══ Information

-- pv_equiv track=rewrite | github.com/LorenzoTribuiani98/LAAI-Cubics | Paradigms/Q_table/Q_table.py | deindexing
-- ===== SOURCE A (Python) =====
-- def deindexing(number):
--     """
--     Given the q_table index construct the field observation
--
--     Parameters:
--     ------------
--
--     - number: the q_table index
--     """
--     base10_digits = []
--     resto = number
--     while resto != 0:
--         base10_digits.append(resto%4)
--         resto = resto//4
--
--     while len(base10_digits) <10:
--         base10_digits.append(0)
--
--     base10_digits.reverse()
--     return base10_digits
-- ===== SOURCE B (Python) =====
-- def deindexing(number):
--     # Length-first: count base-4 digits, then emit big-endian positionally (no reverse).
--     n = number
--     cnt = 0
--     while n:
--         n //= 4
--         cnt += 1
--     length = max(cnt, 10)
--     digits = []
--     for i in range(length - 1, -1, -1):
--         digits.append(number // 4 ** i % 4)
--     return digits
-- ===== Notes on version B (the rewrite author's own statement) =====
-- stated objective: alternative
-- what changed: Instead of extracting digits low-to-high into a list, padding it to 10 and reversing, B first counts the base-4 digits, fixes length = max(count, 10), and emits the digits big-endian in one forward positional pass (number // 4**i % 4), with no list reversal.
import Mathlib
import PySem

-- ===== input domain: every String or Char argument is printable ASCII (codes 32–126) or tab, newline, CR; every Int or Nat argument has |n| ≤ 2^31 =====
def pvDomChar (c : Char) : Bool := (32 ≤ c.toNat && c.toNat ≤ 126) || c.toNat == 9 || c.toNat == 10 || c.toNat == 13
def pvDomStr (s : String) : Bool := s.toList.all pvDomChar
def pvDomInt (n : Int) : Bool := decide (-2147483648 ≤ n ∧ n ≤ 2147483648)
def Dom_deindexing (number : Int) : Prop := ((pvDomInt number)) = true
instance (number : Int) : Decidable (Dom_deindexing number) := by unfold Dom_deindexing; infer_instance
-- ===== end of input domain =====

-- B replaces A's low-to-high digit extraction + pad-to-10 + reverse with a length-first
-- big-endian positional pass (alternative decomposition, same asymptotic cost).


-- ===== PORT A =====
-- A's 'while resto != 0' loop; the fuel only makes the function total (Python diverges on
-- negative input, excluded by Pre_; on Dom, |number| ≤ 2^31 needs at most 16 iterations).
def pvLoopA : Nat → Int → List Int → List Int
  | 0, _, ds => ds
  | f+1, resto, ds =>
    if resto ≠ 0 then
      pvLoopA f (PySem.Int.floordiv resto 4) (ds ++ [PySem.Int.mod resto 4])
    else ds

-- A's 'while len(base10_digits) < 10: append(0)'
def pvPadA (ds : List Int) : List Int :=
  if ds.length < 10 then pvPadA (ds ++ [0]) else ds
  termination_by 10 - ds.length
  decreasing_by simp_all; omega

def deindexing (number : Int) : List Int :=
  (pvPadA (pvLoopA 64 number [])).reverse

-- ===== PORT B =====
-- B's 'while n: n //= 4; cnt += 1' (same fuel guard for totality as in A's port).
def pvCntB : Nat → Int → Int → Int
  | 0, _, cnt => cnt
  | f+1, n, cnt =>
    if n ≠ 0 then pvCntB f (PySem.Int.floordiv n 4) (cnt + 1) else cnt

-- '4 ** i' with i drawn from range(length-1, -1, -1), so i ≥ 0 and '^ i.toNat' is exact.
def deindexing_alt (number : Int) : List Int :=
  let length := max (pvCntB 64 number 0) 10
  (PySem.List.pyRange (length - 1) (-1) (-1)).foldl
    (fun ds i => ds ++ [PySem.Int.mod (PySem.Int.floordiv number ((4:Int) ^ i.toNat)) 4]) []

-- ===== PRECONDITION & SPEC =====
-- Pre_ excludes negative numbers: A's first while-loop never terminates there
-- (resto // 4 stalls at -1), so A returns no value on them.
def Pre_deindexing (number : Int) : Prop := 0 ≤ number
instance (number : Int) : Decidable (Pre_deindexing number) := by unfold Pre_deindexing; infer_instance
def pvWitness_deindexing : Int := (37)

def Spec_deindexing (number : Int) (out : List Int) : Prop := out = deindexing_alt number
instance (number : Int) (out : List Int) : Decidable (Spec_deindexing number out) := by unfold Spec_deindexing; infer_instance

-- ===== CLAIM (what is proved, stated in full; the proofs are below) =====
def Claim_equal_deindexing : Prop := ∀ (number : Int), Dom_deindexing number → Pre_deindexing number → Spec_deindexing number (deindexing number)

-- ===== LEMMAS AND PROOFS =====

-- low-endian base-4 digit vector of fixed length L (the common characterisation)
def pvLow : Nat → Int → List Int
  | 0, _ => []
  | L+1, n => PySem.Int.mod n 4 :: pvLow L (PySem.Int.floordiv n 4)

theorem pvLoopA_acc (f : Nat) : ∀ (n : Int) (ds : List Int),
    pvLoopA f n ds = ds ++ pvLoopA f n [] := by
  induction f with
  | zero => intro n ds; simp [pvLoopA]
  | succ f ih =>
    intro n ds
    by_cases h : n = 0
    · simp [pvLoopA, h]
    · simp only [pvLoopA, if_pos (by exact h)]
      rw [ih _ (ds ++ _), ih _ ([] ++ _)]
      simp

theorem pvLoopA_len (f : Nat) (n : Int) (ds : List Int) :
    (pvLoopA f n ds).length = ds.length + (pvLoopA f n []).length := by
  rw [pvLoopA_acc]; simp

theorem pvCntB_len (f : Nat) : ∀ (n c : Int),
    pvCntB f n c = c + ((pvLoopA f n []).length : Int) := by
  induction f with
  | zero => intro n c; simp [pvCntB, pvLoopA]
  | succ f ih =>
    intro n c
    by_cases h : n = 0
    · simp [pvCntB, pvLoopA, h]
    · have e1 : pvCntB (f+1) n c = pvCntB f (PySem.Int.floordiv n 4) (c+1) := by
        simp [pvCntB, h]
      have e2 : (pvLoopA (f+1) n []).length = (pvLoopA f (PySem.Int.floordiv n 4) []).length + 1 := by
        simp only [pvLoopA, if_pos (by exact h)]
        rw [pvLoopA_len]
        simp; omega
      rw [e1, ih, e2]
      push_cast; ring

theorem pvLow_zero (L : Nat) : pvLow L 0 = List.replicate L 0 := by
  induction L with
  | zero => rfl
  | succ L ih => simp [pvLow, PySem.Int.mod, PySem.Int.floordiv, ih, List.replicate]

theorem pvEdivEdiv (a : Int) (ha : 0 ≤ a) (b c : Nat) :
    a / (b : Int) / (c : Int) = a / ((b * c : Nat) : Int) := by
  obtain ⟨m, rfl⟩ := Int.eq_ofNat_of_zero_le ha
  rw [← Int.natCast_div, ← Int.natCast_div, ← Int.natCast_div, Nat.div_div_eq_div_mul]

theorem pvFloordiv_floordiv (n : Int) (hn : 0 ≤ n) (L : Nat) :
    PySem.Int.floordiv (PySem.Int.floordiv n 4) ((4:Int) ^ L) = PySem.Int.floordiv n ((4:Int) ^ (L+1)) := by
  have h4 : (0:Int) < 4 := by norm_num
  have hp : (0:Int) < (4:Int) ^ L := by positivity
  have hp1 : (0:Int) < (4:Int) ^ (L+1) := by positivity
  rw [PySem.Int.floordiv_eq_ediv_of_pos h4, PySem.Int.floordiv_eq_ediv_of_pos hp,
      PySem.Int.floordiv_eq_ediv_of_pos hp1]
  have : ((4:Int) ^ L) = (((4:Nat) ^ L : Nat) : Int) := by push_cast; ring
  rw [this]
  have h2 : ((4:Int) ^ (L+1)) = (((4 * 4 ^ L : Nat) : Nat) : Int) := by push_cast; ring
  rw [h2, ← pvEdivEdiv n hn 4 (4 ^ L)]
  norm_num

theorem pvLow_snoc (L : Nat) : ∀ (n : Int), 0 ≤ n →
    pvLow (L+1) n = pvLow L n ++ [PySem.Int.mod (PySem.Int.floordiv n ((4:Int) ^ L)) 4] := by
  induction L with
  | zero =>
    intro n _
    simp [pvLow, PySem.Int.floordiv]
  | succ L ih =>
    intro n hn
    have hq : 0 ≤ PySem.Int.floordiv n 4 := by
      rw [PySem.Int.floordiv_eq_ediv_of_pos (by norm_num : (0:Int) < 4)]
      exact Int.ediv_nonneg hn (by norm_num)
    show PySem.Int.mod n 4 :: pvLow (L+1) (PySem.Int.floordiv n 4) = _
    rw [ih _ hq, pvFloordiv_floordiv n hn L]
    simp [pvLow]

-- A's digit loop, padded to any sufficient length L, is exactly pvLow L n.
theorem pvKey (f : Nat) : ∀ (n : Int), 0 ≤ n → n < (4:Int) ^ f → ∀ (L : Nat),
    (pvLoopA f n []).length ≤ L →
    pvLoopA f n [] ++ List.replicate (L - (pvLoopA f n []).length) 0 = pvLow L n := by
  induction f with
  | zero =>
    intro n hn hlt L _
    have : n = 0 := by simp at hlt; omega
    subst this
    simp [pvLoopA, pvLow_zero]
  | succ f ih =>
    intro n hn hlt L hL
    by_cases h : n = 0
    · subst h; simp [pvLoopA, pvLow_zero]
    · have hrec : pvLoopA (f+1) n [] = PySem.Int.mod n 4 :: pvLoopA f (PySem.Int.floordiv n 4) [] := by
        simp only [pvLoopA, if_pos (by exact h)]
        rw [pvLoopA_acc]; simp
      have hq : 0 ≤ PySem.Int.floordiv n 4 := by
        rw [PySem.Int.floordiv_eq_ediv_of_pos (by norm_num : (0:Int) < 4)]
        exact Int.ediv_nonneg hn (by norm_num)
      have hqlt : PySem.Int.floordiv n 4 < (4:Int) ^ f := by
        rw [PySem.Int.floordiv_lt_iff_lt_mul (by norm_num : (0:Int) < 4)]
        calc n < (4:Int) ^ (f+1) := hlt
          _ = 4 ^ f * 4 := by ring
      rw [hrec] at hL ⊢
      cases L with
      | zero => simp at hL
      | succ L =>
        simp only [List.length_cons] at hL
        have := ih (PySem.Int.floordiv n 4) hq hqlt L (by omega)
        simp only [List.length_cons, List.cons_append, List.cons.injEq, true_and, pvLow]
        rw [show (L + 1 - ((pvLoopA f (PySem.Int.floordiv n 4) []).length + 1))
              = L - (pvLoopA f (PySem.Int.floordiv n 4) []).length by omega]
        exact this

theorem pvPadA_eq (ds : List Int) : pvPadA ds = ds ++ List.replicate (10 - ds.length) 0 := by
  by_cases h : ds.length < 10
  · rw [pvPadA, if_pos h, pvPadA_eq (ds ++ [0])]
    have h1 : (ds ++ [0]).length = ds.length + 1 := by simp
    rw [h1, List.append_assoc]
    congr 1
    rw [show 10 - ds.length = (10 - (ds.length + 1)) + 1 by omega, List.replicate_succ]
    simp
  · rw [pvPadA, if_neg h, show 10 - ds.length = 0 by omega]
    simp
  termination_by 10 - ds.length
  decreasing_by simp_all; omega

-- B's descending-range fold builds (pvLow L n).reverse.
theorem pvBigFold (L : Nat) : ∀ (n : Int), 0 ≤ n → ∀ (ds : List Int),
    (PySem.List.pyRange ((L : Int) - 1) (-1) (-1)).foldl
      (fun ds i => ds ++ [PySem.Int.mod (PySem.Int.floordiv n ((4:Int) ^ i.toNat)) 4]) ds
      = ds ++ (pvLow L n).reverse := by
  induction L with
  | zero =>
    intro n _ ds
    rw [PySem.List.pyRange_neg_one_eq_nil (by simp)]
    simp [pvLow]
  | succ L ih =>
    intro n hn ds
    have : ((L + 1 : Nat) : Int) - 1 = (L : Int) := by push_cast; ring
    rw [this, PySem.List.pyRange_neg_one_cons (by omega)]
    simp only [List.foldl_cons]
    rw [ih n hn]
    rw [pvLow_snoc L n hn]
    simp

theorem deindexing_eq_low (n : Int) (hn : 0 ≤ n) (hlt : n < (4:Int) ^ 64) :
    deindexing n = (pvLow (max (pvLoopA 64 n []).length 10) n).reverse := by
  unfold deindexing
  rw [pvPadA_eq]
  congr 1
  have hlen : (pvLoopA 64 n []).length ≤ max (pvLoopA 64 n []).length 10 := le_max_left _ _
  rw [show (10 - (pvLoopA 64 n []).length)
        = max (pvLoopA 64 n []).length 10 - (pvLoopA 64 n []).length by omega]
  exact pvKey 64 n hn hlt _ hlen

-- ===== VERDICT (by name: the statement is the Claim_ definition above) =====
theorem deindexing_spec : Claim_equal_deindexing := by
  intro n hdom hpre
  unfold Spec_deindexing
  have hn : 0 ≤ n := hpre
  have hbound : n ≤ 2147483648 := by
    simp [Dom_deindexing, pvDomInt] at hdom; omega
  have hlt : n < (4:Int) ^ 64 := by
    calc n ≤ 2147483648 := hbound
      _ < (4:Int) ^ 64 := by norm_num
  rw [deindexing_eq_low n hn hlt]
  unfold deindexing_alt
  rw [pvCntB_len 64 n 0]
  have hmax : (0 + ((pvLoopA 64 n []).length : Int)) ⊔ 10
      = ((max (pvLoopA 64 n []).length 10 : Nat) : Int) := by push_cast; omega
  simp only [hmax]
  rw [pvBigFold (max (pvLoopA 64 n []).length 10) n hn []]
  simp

════

Exercise aim
Your answer must be the lines above from the one containing "instance (number : Int) : Decidable (Pre_deindexing" to the one containing "-- ===== CLAIM", both included, restated word for word.

Expected output
instance (number : Int) : Decidable (Pre_deindexing number) := by unfold Pre_deindexing; infer_instance
def pvWitness_deindexing : Int := (37)

def Spec_deindexing (number : Int) (out : List Int) : Prop := out = deindexing_alt number
instance (number : Int) (out : List Int) : Decidable (Spec_deindexing number out) := by unfold Spec_deindexing; infer_instance

-- ===== CLAIM (what is proved, stated in full; the proofs are below) =====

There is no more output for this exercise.